Cognitive Bias Awareness
- Anchoring: A reviewer who reads another's findings before producing their own anchors on them. Phase 1 is strictly independent for this reason; the challenge round in Phase 3 explicitly forbids diff re-read so the reviewer cannot synthesize fresh "agreements" from re-reading.
- Groupthink: Confidence-HIGH-on-everything is a smell, not a goal. A healthy review surfaces some
kept (challenged but disagreed) findings.
- Central-judge bias: The protocol intentionally has no third-agent challenger and no main-agent adjudicator. The lead consolidates mechanically via the table above; it does not opine on which finding is "really" correct.
Fallback Semantics (per-facet graceful degradation)
A failure in the paired/challenge mechanism never blocks /flow:review. Per-facet matrix:
| Condition | Behavior |
|---|
agentTeams: false | Skip paired protocol entirely. Emit Path A skipped: agentTeams=false. Using Path B (single-session). to stdout and use single-reviewer dispatch (the commands/review.md Path B fallback). |
agentTeams: true AND env var CLAUDE_CODE_EXPERIMENTAL_AGENT_TEAMS unset | Single-line WARN to stderr: agentTeams enabled but env var unset; using single-reviewer fallback. Use Path B. |
agentTeams: true AND env var set, but one variant (skeptic OR verifier) fails to spawn for one facet | That facet uses single-reviewer fallback (the responding variant). Other facets continue paired. Note in output: facet {facet}: single-reviewer fallback (verifier failed to spawn). |
Variant times out (timeouts.teammateTimeout) | Use the responding variant's findings only for that facet. Mark each finding as unchallenged (MEDIUM confidence). |
| BOTH variants fail for one facet | Re-dispatch with single-reviewer Path B for that facet. Note in output. |
| Challenge round itself fails (cannot dispatch challenger prompt) | Skip challenge step. Findings included as unchallenged. Do not block review. |
Teammate Health Protocol
Timeout Handling
From settings: timeouts.teammateTimeout (default: 300 seconds)
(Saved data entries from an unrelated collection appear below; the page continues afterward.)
-- pv_equiv track=rewrite | github.com/440g/BaekJoon | 프로그래머스/1/258712. 가장 많이 받은 선물/가장 많이 받은 선물.py | solution
-- ===== SOURCE A (Python) =====
-- def solution(friends, gifts):
--     #초기화
--     n = len(friends)
--     d = dict()
--     give = [[0] * n for _ in range (n)]
--     giftscore = [0] * n
--     giftpromised = [0] * n
--     for i in range (n):
--         d[friends[i]] = i
--     for i in range(len(gifts)):
--         a, b = gifts[i].split()
--         a = d[a]
--         b = d[b]
--         give[a][b] += 1
--         giftscore[a] += 1
--         giftscore[b] -= 1
--
--     # 코드
--     for i in range(n):
--         for j in range(n):
--             if i == j:
--                 continue
--
--             if give[i][j] > give[j][i]:
--                 giftpromised[i] += 1
--             elif (give[i][j] == give[j][i]) and giftscore[i] > giftscore[j]:
--                 giftpromised[i] += 1
--
--     return max(giftpromised)
-- ===== SOURCE B (Python) =====
-- def solution(friends, gifts):
--     n = len(friends)
--     idx = {name: i for i, name in enumerate(friends)}
--     score = [0] * n
--     cnt = {}
--     for gift in gifts:
--         x, y = gift.split()
--         a, b = idx[x], idx[y]
--         cnt[(a, b)] = cnt.get((a, b), 0) + 1
--         score[a] += 1
--         score[b] -= 1
--     # net gift balance per unordered pair, keyed (lo, hi) with lo < hi
--     net = {}
--     for (a, b), k in cnt.items():
--         if a < b:
--             net[(a, b)] = net.get((a, b), 0) + k
--         elif b < a:
--             net[(b, a)] = net.get((b, a), 0) - k
--     # rank by score: wins[i] starts as the number of strictly smaller scores
--     ss = sorted(score)
--     first = {}
--     for pos, v in enumerate(ss):
--         if v not in first:
--             first[v] = pos
--     wins = [first[score[i]] for i in range(n)]
--     # pairs with a nonzero net balance are decided by the balance, not by score
--     for (a, b), v in net.items():
--         if v != 0:
--             if score[a] > score[b]:
--                 wins[a] -= 1
--             elif score[b] > score[a]:
--                 wins[b] -= 1
--             if v > 0:
--                 wins[a] += 1
--             else:
--                 wins[b] += 1
--     return max(wins)
-- ===== Notes on version B (the rewrite author's own statement) =====
-- stated objective: faster
-- what changed: Eliminates A's O(n^2) all-pairs comparison loop: B sorts the score vector once to give every friend a base win count (rank = number of strictly smaller scores, via a first-occurrence dict over the sorted list) and then corrects only the unordered pairs that actually exchanged gifts with a nonzero net balance, so no pair of friends is ever compared directly.
import Mathlib
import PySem

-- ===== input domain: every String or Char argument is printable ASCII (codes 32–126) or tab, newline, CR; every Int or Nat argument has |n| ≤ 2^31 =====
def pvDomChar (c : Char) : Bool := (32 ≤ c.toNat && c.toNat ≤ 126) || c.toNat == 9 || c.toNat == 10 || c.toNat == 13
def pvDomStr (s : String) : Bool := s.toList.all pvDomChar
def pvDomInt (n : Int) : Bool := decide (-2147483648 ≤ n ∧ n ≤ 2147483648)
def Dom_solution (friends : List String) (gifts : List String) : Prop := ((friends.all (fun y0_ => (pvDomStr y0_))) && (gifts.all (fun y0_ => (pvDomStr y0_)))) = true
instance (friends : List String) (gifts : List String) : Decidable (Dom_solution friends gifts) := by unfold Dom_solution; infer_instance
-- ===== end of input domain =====

-- B removes A's O(n^2) all-pairs comparison loop: it sorts the scores once to give each friend a
-- base win count (its rank among the scores) and then corrects only the unordered pairs that
-- actually exchanged gifts with a nonzero net balance.

-- shared helper: Python's 'lst[k] += delta' (read, add, write back; negative k wraps; out of
-- range is unreachable on the inputs Pre_ admits — Python would raise IndexError there)
def pvBump (l : List Int) (k delta : Int) : List Int :=
  match PySem.List.pyIdx? l.length k with
  | some i => l.set i (l.getD i 0 + delta)
  | none => l

-- helper for A: Python's 'give[a][b] += 1' on the matrix
def pvBump2 (m : List (List Int)) (a b : Int) : List (List Int) :=
  match PySem.List.pyIdx? m.length a with
  | some i => m.set i (pvBump (m.getD i []) b 1)
  | none => m

-- ===== PORT A =====
def solution (friends : List String) (gifts : List String) : Int :=
  let n := PySem.List.len friends
  let d := (PySem.List.pyRange 0 n).foldl
    (fun d i => d.insert (PySem.List.pyGetD friends i "") i) (PySem.Dict.empty : PySem.Dict String Int)
  let give0 := (PySem.List.pyRange 0 n).map (fun _ => PySem.List.pyRepeat [(0 : Int)] n)
  let giftscore0 := PySem.List.pyRepeat [(0 : Int)] n
  let giftpromised0 := PySem.List.pyRepeat [(0 : Int)] n
  let st := (PySem.List.pyRange 0 (PySem.List.len gifts)).foldl
    (fun st i =>
      let parts := PySem.Str.split₀ (PySem.List.pyGetD gifts i "")
      let a := PySem.Dict.getD d (PySem.List.pyGetD parts 0 "") 0
      let b := PySem.Dict.getD d (PySem.List.pyGetD parts 1 "") 0
      (pvBump2 st.1 a b, pvBump (pvBump st.2 a 1) b (-1)))
    (give0, giftscore0)
  let give := st.1
  let giftscore := st.2
  let giftpromised := (PySem.List.pyRange 0 n).foldl
    (fun gp i => (PySem.List.pyRange 0 n).foldl
      (fun gp j =>
        if i = j then gp
        else if PySem.List.pyGetD (PySem.List.pyGetD give i []) j 0 >
                PySem.List.pyGetD (PySem.List.pyGetD give j []) i 0 then pvBump gp i 1
        else if PySem.List.pyGetD (PySem.List.pyGetD give i []) j 0 =
                PySem.List.pyGetD (PySem.List.pyGetD give j []) i 0 ∧
                PySem.List.pyGetD giftscore i 0 > PySem.List.pyGetD giftscore j 0 then pvBump gp i 1
        else gp) gp) giftpromised0
  ((PySem.List.max? giftpromised (fun y => y)).getD 0)

-- ===== PORT B =====
def solution_alt (friends : List String) (gifts : List String) : Int :=
  let n := PySem.List.len friends
  let idx := (PySem.List.enumerate friends).foldl
    (fun d p => d.insert p.2 p.1) (PySem.Dict.empty : PySem.Dict String Int)
  let st := gifts.foldl
    (fun st gift =>
      let parts := PySem.Str.split₀ gift
      let a := PySem.Dict.getD idx (PySem.List.pyGetD parts 0 "") 0
      let b := PySem.Dict.getD idx (PySem.List.pyGetD parts 1 "") 0
      (st.1.insert (a, b) (st.1.getD (a, b) 0 + 1), pvBump (pvBump st.2 a 1) b (-1)))
    ((PySem.Dict.empty : PySem.Dict (Int × Int) Int), PySem.List.pyRepeat [(0 : Int)] n)
  let cnt := st.1
  let score := st.2
  let net := cnt.items.foldl
    (fun net pk =>
      if pk.1.1 < pk.1.2 then net.insert (pk.1.1, pk.1.2) (net.getD (pk.1.1, pk.1.2) 0 + pk.2)
      else if pk.1.2 < pk.1.1 then net.insert (pk.1.2, pk.1.1) (net.getD (pk.1.2, pk.1.1) 0 - pk.2)
      else net) (PySem.Dict.empty : PySem.Dict (Int × Int) Int)
  let ss := PySem.List.sorted score (fun x => x)
  let first := (PySem.List.enumerate ss).foldl
    (fun d p => if d.contains p.2 then d else d.insert p.2 p.1)
    (PySem.Dict.empty : PySem.Dict Int Int)
  -- first[score[i]]: the key is always present (score[i] occurs in ss), so getD is exact here
  let wins := (PySem.List.pyRange 0 n).map (fun i => first.getD (PySem.List.pyGetD score i 0) 0)
  let wins2 := net.items.foldl
    (fun w pv =>
      if pv.2 ≠ 0 then
        let w1 := if PySem.List.pyGetD score pv.1.1 0 > PySem.List.pyGetD score pv.1.2 0 then pvBump w pv.1.1 (-1)
                  else if PySem.List.pyGetD score pv.1.2 0 > PySem.List.pyGetD score pv.1.1 0 then pvBump w pv.1.2 (-1)
                  else w
        if pv.2 > 0 then pvBump w1 pv.1.1 1 else pvBump w1 pv.1.2 1
      else w) wins
  ((PySem.List.max? wins2 (fun y => y)).getD 0)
If a teammate exceeds timeout:
- Check if they have partial results
- If yes, collect partial results and note as "incomplete review"
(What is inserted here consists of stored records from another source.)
lemma pvInner_spec (el : List (Int × Int × Int)) (n : Int) (i : Int) (hi0 : 0 ≤ i) :
    ∀ (L : List Int), (∀ x ∈ L, (0 ≤ x ∧ x < n) ∧ x ≠ i) →
    ∀ (e d r : List Int), e.length = n.toNat → d.length = n.toNat →
    (∀ j ∈ L, (L.count j : Int) ≤ pvGI d j) →
    ∃ t : List Int,
      (ceInner el i L (e, d, r)).1.length = n.toNat ∧
      (ceInner el i L (e, d, r)).2.1.length = n.toNat ∧
      (ceInner el i L (e, d, r)).2.2 = r ++ t ∧
      t.Nodup ∧
      (∀ j : Int, j ∈ t ↔ j ∈ L ∧ pvGI d j = (L.count j : Int)) ∧
      (∀ j : Int, 0 ≤ j →
        pvGI (ceInner el i L (e, d, r)).1 j
          = if j ∈ L then max (pvGI e j) (pvGI e i + pvLatGet el i j) else pvGI e j) ∧
      (∀ j : Int, 0 ≤ j →
        pvGI (ceInner el i L (e, d, r)).2.1 j = pvGI d j - (L.count j : Int)) := by
  intro L
  induction L with
  | nil =>
    intro _ e d r he hd _
    exact ⟨[], he, hd, by simp [ceInner], by simp, by simp,
      fun j _ => by simp [ceInner], fun j _ => by simp [ceInner]⟩
  | cons s T ih =>
    intro hL e d r he hd hcnt
    obtain ⟨⟨hs0, hsn⟩, hsi⟩ := hL s List.mem_cons_self
    set v := pvGI e i + pvLatGet el i s with hv
    set e1 := PySem.List.pySetD e s (max (pvGI e s) v) with he1
    set d1 := PySem.List.pySetD d s (pvGI d s - 1) with hd1
    set r1 := if pvGI d1 s = 0 then r ++ [s] else r with hr1
    have hstep : ceInner el i (s :: T) (e, d, r) = ceInner el i T (e1, d1, r1) := rfl
    have hlene1 : e1.length = n.toNat := by rw [he1, PySem.List.length_pySetD]; exact he
    have hlend1 : d1.length = n.toNat := by rw [hd1, PySem.List.length_pySetD]; exact hd
    have hsl_e : s < (e.length : Int) := by omega
    have hsl_d : s < (d.length : Int) := by omega
    have hGe1 : ∀ j : Int, 0 ≤ j → pvGI e1 j = if j = s then max (pvGI e s) v else pvGI e j :=
      fun j hj => pvGI_set e s j _ hs0 hsl_e hj
    have hGd1 : ∀ j : Int, 0 ≤ j → pvGI d1 j = if j = s then pvGI d s - 1 else pvGI d j :=
      fun j hj => pvGI_set d s j _ hs0 hsl_d hj
    have hGe1i : pvGI e1 i = pvGI e i := by
      rw [hGe1 i hi0, if_neg (fun h => hsi h.symm)]
    have hGd1s : pvGI d1 s = pvGI d s - 1 := by rw [hGd1 s hs0, if_pos rfl]
    have hcnthead : (((s :: T).count s : Nat) : Int) ≤ pvGI d s := hcnt s List.mem_cons_self
    have hLT : ∀ x ∈ T, (0 ≤ x ∧ x < n) ∧ x ≠ i := fun x hx => hL x (List.mem_cons_of_mem _ hx)
    have hcntT : ∀ j ∈ T, (T.count j : Int) ≤ pvGI d1 j := by
      intro j hj
      by_cases hjs : j = s
      · subst hjs
        rw [hGd1s]
        have h2 := hcnthead
        rw [List.count_cons_self] at h2
        push_cast at h2 ⊢
        omega
      · rw [hGd1 j (by have := hLT j hj; omega), if_neg hjs]
        have h2 := hcnt j (List.mem_cons_of_mem _ hj)
        have hcc : (s :: T).count j = T.count j := by
          have hsj : ¬ s = j := fun h => hjs h.symm
          rw [List.count_cons]; simp [hjs, hsj]
        rw [hcc] at h2
        exact h2
    obtain ⟨t', h1, h2, h3, h4, h5, h6, h7⟩ := ih hLT e1 d1 r1 hlene1 hlend1 hcntT
    refine ⟨(if pvGI d s = 1 then [s] else []) ++ t', ?_, ?_, ?_, ?_, ?_, ?_, ?_⟩
    · rw [hstep]; exact h1
    · rw [hstep]; exact h2
    · rw [hstep, h3, hr1, hGd1s]
      by_cases hds : pvGI d s = 1
      · rw [if_pos (by omega), if_pos hds, List.append_assoc]
      · rw [if_neg (by omega), if_neg hds, List.nil_append]
    · by_cases hds : pvGI d s = 1
      · rw [if_pos hds, List.singleton_append]
        refine List.nodup_cons.mpr ⟨?_, h4⟩
        intro hst'
        obtain ⟨hsT, hEq⟩ := (h5 s).mp hst'
        rw [hGd1s, hds] at hEq
        have : 0 < T.count s := List.count_pos_iff.mpr hsT
        omega
      · rw [if_neg hds, List.nil_append]; exact h4
    · intro j
      by_cases hjs : j = s
      · subst hjs
        rw [List.count_cons_self]
        by_cases hsT : j ∈ T
        · have hTpos : 0 < T.count j := List.count_pos_iff.mpr hsT
          have hge : (T.count j : Int) + 1 ≤ pvGI d j := by
            have h2 := hcnthead
            rw [List.count_cons_self] at h2
            push_cast at h2
            omega
          rw [if_neg (by omega), List.nil_append, h5 j, hGd1s]
          constructor
          · rintro ⟨_, hEq⟩
            refine ⟨List.mem_cons_self, ?_⟩
            push_cast
            omega
          · rintro ⟨_, hEq⟩
            refine ⟨hsT, ?_⟩
            push_cast at hEq ⊢
            omega
        · have hT0 : T.count j = 0 := List.count_eq_zero.mpr hsT
          constructor
          · intro hmem
            rcases List.mem_append.mp hmem with hm | hm
            · by_cases hds : pvGI d j = 1
              · refine ⟨List.mem_cons_self, ?_⟩
                rw [hds, hT0]
                norm_num
              · rw [if_neg hds] at hm
                simp at hm
            · obtain ⟨hc, _⟩ := (h5 j).mp hm
              exact absurd hc hsT
          · rintro ⟨_, hEq⟩
            have hds : pvGI d j = 1 := by
              rw [hT0] at hEq
              push_cast at hEq
              omega
            apply List.mem_append.mpr
            left
            rw [if_pos hds]
            exact List.mem_cons_self
      · have hcc : (s :: T).count j = T.count j := by
          have hsj : ¬ s = j := fun h => hjs h.symm
          rw [List.count_cons]; simp [hjs, hsj]
        rw [hcc]
        have hitem : j ∈ (if pvGI d s = 1 then [s] else []) ++ t' ↔ j ∈ t' := by
          constructor
          · intro hmem
            rcases List.mem_append.mp hmem with hm | hm
            · by_cases hds : pvGI d s = 1
              · rw [if_pos hds] at hm
                simp at hm
                exact absurd hm hjs
              · rw [if_neg hds] at hm
                simp at hm
            · exact hm
          · intro hm
            exact List.mem_append.mpr (Or.inr hm)
        rw [hitem, h5 j]
        by_cases hjT : j ∈ T
        · have hj0 : 0 ≤ j := by have := hLT j hjT; omega
          rw [hGd1 j hj0, if_neg hjs]
          constructor
          · rintro ⟨_, hEq⟩
            exact ⟨List.mem_cons_of_mem _ hjT, hEq⟩
          · rintro ⟨_, hEq⟩
            exact ⟨hjT, hEq⟩
        · constructor
          · rintro ⟨hc, _⟩
            exact absurd hc hjT
          · rintro ⟨hc, _⟩
            rcases List.mem_cons.mp hc with hh | hh
            · exact absurd hh hjs
            · exact absurd hh hjT
    · intro j hj0
      rw [hstep, h6 j hj0, hGe1i]
      by_cases hjs : j = s
      · subst hjs
        rw [hGe1 j hj0, if_pos rfl]
        rw [if_pos (List.mem_cons_self)]
        by_cases hsT : j ∈ T
        · rw [if_pos hsT, hv, max_assoc, max_self]
        · rw [if_neg hsT, hv]
      · have hmemc : (j ∈ s :: T) ↔ (j ∈ T) := by
          simp [List.mem_cons, hjs]
        rw [hGe1 j hj0, if_neg hjs]
        simp only [hmemc]
    · intro j hj0
      rw [hstep, h7 j hj0]
      by_cases hjs : j = s
      · subst hjs
        rw [hGd1s, List.count_cons_self]
        push_cast
        omega
      · have hcc : (s :: T).count j = T.count j := by
          have hsj : ¬ s = j := fun h => hjs h.symm
          rw [List.count_cons]; simp [hjs, hsj]
        rw [hGd1 j hj0, if_neg hjs, hcc]

lemma pvLoop_final (preds : List (Int × List Int)) (el : List (Int × Int × Int)) (n : Int)
    (V : List Int) (hVlen : V.length = n.toNat)
    (hp : ∀ j : Int, 0 ≤ j → j < n → ∀ p ∈ pvDictGet preds j, 0 ≤ p ∧ p < n)
    (hVrec : ∀ j : Int, 0 ≤ j → j < n → pvGI V j = pvRec preds el V j)
    (P e : List Int)
    (he : e.length = n.toNat)
    (hall : ∀ j : Int, 0 ≤ j → j < n → j ∈ P)
    (hiv : ∀ j : Int, 0 ≤ j → j < n → pvGI e j = pvPartf preds el V P j) :
    e = V := by
  apply pvExtEq e V n he hVlen
  intro j hj0 hjn
  rw [hiv j hj0 hjn,
    pvPartf_full _ _ _ _ _ (fun p hpm => hall p (hp j hj0 hjn p hpm).1 (hp j hj0 hjn p hpm).2),
    ← hVrec j hj0 hjn]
- If no, mark the facet as "not reviewed" and proceed
Failure Handling
If a teammate crashes or returns an error:
- Log the failure
- Fall back to single-session review for that facet
- Note in the review summary: "Facet X reviewed in single-session fallback"
Idle Handling
The nudge-idle-teammate.sh hook handles idle teammates:
- After 60s idle: "Check task list for unclaimed tasks"
- The hook sends feedback via stderr output (exits 0; exit code 2 has no defined semantics for TeammateIdle)
Implementation Team Protocol
When spawning an implementation team:
- Lead creates task list with dependencies
- Lead assigns task groups to teammates (non-overlapping file sets)
- Each teammate:
- Claims tasks from their group
- Implements and commits
- Marks tasks complete
- Lead monitors via TaskList
- Lead runs final verification after all teammates complete
Single-Session Fallback
When teams are disabled or spawn fails, all team patterns fall back to:
- Sequential Agent dispatch (parallel where independent)
- Main thread handles coordination
- No adversarial protocol (single perspective)
The calling command handles the fallback — this skill only provides team-specific knowledge.